● **WHAT TO DO**: From the listing below, copy only the lines running from the line that contains "to proxies: one" to the line that contains "-- stated objective: alternative", both included.

'''

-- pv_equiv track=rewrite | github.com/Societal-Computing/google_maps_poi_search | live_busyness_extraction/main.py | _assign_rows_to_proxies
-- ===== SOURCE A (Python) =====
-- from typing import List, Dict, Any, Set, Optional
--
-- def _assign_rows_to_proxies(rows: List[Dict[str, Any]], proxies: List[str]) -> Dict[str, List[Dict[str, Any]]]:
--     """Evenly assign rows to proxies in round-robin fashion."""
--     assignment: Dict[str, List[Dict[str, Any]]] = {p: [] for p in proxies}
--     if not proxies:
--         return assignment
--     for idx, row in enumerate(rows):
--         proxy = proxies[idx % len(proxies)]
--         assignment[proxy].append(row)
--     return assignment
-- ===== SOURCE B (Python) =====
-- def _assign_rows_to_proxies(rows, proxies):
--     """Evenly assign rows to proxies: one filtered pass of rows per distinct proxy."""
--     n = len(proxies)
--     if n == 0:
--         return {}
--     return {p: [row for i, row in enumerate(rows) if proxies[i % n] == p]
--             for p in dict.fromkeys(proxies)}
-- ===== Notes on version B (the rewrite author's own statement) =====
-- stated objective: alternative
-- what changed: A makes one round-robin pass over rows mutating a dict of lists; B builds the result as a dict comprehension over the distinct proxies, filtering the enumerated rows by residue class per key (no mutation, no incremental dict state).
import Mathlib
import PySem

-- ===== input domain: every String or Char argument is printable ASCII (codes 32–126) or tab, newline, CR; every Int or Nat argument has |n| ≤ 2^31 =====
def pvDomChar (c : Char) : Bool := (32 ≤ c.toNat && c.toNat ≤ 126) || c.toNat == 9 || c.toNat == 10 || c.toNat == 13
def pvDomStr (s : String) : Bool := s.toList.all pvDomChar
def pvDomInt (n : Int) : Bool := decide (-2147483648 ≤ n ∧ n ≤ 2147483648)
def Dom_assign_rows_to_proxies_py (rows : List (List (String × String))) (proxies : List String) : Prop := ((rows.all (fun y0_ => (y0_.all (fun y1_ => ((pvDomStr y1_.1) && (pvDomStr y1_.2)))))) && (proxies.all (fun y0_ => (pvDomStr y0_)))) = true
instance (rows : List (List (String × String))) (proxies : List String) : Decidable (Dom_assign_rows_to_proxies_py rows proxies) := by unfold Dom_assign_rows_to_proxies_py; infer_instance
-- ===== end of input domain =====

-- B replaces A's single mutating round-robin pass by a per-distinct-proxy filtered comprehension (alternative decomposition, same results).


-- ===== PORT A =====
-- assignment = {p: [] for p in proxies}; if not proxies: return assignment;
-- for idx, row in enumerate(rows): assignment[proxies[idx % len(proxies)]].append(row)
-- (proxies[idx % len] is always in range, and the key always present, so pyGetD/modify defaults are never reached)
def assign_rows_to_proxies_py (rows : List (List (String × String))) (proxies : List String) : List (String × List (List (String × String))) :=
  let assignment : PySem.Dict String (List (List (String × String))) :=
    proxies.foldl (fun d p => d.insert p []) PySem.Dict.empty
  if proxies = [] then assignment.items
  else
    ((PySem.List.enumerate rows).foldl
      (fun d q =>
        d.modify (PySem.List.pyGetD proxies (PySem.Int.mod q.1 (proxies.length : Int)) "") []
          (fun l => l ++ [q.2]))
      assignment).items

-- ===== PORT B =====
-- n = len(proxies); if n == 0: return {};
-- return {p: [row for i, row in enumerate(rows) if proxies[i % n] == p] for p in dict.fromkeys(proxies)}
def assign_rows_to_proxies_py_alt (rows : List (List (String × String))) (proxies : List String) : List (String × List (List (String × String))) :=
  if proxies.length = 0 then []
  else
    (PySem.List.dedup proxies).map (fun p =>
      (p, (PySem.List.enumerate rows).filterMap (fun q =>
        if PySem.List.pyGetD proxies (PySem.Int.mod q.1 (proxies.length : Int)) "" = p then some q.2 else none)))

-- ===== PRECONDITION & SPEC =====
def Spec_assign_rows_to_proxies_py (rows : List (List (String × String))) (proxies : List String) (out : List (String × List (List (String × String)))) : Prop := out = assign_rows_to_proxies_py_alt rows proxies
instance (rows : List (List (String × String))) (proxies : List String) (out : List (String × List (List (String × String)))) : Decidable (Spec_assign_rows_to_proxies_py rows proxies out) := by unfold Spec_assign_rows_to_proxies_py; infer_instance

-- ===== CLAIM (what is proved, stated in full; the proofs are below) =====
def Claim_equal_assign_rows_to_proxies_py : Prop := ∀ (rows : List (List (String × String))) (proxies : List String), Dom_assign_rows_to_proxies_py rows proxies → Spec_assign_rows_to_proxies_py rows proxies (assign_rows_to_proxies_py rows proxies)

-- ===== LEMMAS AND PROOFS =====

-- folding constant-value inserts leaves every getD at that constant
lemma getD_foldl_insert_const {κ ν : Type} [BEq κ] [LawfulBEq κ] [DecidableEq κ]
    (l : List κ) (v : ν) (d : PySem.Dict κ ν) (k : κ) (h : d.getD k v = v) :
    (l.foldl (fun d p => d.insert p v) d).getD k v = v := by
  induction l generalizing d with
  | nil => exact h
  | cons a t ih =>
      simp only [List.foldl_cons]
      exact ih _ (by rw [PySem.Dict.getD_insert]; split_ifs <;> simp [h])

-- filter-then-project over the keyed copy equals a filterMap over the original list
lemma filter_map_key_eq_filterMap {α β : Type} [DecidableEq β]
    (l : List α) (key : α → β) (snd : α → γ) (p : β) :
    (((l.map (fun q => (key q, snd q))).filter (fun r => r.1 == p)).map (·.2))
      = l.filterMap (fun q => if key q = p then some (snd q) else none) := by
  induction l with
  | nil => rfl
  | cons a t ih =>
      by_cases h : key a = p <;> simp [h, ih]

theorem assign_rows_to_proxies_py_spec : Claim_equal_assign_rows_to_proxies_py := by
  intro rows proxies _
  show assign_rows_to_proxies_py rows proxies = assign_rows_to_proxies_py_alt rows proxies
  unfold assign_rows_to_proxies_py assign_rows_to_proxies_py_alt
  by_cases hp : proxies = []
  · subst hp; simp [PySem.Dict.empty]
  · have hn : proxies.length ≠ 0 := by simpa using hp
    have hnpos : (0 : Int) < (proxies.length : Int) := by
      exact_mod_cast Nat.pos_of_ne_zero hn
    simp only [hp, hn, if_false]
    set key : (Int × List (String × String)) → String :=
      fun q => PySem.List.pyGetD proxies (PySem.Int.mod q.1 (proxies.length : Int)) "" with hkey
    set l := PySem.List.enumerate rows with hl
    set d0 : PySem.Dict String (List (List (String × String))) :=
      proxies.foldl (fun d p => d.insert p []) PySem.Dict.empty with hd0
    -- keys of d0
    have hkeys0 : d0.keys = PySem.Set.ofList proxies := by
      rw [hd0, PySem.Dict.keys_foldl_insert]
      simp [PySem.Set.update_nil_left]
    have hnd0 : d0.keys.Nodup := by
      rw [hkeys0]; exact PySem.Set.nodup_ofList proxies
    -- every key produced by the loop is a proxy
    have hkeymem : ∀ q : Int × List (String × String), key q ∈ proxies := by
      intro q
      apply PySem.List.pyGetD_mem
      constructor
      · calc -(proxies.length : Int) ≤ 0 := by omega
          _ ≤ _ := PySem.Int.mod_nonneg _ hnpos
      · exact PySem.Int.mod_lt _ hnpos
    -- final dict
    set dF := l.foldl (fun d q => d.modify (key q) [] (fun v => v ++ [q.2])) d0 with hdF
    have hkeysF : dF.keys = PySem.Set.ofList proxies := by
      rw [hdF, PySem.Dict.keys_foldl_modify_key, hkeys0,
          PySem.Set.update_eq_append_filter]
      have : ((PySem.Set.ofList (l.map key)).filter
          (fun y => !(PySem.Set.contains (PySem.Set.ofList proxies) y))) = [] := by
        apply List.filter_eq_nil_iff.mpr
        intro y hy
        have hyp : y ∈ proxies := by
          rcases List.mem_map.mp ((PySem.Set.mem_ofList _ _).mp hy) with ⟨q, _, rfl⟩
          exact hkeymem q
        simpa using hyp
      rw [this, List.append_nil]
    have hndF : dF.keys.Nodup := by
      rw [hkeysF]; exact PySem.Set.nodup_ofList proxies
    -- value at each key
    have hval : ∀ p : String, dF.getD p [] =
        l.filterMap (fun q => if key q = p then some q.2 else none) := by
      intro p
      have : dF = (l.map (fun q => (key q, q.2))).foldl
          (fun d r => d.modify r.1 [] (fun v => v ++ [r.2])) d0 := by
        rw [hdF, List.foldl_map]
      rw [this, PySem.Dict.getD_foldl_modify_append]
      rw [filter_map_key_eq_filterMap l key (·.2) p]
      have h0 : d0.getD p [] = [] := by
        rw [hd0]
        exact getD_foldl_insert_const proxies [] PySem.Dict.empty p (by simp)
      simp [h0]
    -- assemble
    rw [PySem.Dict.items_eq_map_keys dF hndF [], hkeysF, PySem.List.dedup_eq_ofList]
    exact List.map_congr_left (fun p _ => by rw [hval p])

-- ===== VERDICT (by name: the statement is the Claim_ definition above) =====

'''
'''

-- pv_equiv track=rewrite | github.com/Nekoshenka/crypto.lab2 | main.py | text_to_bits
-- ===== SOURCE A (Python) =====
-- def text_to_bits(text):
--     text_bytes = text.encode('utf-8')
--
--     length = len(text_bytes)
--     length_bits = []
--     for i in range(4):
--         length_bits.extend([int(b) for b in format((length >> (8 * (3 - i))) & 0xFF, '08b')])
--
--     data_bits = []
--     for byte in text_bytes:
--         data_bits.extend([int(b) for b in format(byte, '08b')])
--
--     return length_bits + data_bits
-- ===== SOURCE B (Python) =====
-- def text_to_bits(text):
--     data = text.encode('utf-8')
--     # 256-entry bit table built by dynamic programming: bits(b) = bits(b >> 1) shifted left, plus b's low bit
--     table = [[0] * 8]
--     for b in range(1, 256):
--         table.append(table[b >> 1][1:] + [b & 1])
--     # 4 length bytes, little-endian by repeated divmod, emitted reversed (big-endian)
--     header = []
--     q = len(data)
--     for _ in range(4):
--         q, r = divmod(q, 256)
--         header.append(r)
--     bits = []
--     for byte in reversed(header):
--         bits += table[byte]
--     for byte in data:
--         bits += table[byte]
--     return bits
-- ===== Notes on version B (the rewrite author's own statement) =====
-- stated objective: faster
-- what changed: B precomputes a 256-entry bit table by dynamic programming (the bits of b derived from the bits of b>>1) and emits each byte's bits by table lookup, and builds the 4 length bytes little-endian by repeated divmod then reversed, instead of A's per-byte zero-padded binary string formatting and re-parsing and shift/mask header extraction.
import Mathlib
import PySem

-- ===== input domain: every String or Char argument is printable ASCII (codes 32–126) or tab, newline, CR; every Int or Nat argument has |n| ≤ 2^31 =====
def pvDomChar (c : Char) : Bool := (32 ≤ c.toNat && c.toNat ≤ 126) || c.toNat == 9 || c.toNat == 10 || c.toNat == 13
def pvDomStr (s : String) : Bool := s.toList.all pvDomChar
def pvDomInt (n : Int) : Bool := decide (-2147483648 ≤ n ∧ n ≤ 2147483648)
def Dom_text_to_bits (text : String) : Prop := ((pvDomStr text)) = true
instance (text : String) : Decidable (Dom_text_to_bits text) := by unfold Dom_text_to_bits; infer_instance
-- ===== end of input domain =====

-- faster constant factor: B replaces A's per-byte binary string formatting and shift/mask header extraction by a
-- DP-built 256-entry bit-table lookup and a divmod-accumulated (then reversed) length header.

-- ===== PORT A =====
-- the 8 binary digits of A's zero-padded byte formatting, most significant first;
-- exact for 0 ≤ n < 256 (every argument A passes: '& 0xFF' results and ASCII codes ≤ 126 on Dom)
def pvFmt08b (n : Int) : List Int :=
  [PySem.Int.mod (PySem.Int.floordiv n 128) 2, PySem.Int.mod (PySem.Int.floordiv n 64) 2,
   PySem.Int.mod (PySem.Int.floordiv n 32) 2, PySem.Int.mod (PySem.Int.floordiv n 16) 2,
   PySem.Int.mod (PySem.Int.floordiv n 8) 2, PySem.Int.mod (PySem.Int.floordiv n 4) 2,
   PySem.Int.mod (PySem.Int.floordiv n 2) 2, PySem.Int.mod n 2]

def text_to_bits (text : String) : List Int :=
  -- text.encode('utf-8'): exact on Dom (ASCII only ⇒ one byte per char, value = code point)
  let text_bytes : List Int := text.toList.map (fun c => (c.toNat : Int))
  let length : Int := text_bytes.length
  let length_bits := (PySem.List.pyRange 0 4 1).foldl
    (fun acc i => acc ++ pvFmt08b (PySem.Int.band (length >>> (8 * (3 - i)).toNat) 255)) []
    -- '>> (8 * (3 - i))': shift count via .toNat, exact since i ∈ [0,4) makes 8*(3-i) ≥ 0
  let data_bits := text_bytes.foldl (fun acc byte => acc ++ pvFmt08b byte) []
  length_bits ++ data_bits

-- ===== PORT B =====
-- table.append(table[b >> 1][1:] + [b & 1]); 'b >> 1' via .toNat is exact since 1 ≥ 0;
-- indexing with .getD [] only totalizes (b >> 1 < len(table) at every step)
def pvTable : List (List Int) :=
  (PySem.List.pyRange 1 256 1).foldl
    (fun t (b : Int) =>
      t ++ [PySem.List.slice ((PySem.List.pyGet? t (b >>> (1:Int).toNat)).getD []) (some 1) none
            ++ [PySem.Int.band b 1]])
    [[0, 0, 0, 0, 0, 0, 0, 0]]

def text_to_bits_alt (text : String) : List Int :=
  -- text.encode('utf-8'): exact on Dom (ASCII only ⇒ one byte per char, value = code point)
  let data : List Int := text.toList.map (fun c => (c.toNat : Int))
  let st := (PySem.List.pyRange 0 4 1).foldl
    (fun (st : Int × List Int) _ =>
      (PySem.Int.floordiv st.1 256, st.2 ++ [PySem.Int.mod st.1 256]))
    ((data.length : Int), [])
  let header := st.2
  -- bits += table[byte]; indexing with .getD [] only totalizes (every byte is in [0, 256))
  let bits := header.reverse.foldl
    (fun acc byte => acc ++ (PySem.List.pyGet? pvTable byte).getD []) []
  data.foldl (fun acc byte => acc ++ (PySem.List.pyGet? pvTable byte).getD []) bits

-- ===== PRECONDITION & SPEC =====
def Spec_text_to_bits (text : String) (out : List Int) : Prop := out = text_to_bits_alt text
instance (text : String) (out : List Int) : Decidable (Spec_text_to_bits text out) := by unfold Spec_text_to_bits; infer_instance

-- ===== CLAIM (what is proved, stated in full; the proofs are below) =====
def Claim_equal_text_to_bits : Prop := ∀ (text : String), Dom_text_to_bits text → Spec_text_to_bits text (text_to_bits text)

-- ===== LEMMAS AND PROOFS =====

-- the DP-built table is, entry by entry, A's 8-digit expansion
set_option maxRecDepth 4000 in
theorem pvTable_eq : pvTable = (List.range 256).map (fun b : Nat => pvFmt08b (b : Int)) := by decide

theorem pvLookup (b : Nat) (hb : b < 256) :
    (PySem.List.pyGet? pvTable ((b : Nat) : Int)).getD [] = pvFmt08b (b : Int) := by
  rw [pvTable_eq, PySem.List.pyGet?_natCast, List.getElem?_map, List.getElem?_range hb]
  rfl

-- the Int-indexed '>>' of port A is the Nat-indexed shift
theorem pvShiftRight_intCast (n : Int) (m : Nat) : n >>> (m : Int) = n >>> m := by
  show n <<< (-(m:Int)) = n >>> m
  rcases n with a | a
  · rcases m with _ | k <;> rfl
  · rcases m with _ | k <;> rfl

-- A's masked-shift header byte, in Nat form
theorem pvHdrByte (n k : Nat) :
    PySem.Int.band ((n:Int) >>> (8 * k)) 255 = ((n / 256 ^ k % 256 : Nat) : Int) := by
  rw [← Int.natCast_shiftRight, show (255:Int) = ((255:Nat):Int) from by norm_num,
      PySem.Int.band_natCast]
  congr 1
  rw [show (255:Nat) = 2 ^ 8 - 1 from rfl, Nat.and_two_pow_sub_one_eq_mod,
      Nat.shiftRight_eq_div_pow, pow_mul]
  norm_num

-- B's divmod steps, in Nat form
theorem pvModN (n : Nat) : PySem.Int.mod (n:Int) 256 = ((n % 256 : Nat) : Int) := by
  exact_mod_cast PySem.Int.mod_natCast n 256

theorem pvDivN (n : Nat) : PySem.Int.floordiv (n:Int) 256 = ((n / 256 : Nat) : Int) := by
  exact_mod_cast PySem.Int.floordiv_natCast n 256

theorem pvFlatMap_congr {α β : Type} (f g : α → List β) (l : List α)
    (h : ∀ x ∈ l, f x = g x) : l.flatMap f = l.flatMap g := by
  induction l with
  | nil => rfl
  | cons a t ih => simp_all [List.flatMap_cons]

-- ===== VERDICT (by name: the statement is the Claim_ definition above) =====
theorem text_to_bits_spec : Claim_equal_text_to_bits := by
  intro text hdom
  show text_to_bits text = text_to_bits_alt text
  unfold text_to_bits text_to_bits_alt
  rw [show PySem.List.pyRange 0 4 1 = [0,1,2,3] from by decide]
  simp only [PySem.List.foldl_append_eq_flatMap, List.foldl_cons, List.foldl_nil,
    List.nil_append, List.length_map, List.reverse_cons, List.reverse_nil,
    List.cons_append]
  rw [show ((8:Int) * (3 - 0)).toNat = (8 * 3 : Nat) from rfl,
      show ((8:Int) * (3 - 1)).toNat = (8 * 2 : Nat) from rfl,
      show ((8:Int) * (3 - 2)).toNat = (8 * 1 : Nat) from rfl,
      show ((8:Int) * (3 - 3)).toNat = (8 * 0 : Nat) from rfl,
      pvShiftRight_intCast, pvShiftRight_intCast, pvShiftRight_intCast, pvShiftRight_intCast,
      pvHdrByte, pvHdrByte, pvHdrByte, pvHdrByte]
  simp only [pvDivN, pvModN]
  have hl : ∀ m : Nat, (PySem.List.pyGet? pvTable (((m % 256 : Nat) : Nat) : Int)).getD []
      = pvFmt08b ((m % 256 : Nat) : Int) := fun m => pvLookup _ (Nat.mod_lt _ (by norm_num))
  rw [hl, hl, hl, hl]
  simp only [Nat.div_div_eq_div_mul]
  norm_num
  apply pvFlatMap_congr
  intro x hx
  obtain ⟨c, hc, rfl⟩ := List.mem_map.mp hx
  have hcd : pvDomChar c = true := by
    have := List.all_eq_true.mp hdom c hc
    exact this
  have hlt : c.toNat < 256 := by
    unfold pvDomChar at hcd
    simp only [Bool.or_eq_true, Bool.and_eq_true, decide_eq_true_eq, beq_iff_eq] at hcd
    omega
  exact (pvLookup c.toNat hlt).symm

'''

● **ANSWER TO THE EXERCISE**:
--     """Evenly assign rows to proxies: one filtered pass of rows per distinct proxy."""
--     n = len(proxies)
--     if n == 0:
--         return {}
--     return {p: [row for i, row in enumerate(rows) if proxies[i % n] == p]
--             for p in dict.fromkeys(proxies)}
-- ===== Notes on version B (the rewrite author's own statement) =====
-- stated objective: alternative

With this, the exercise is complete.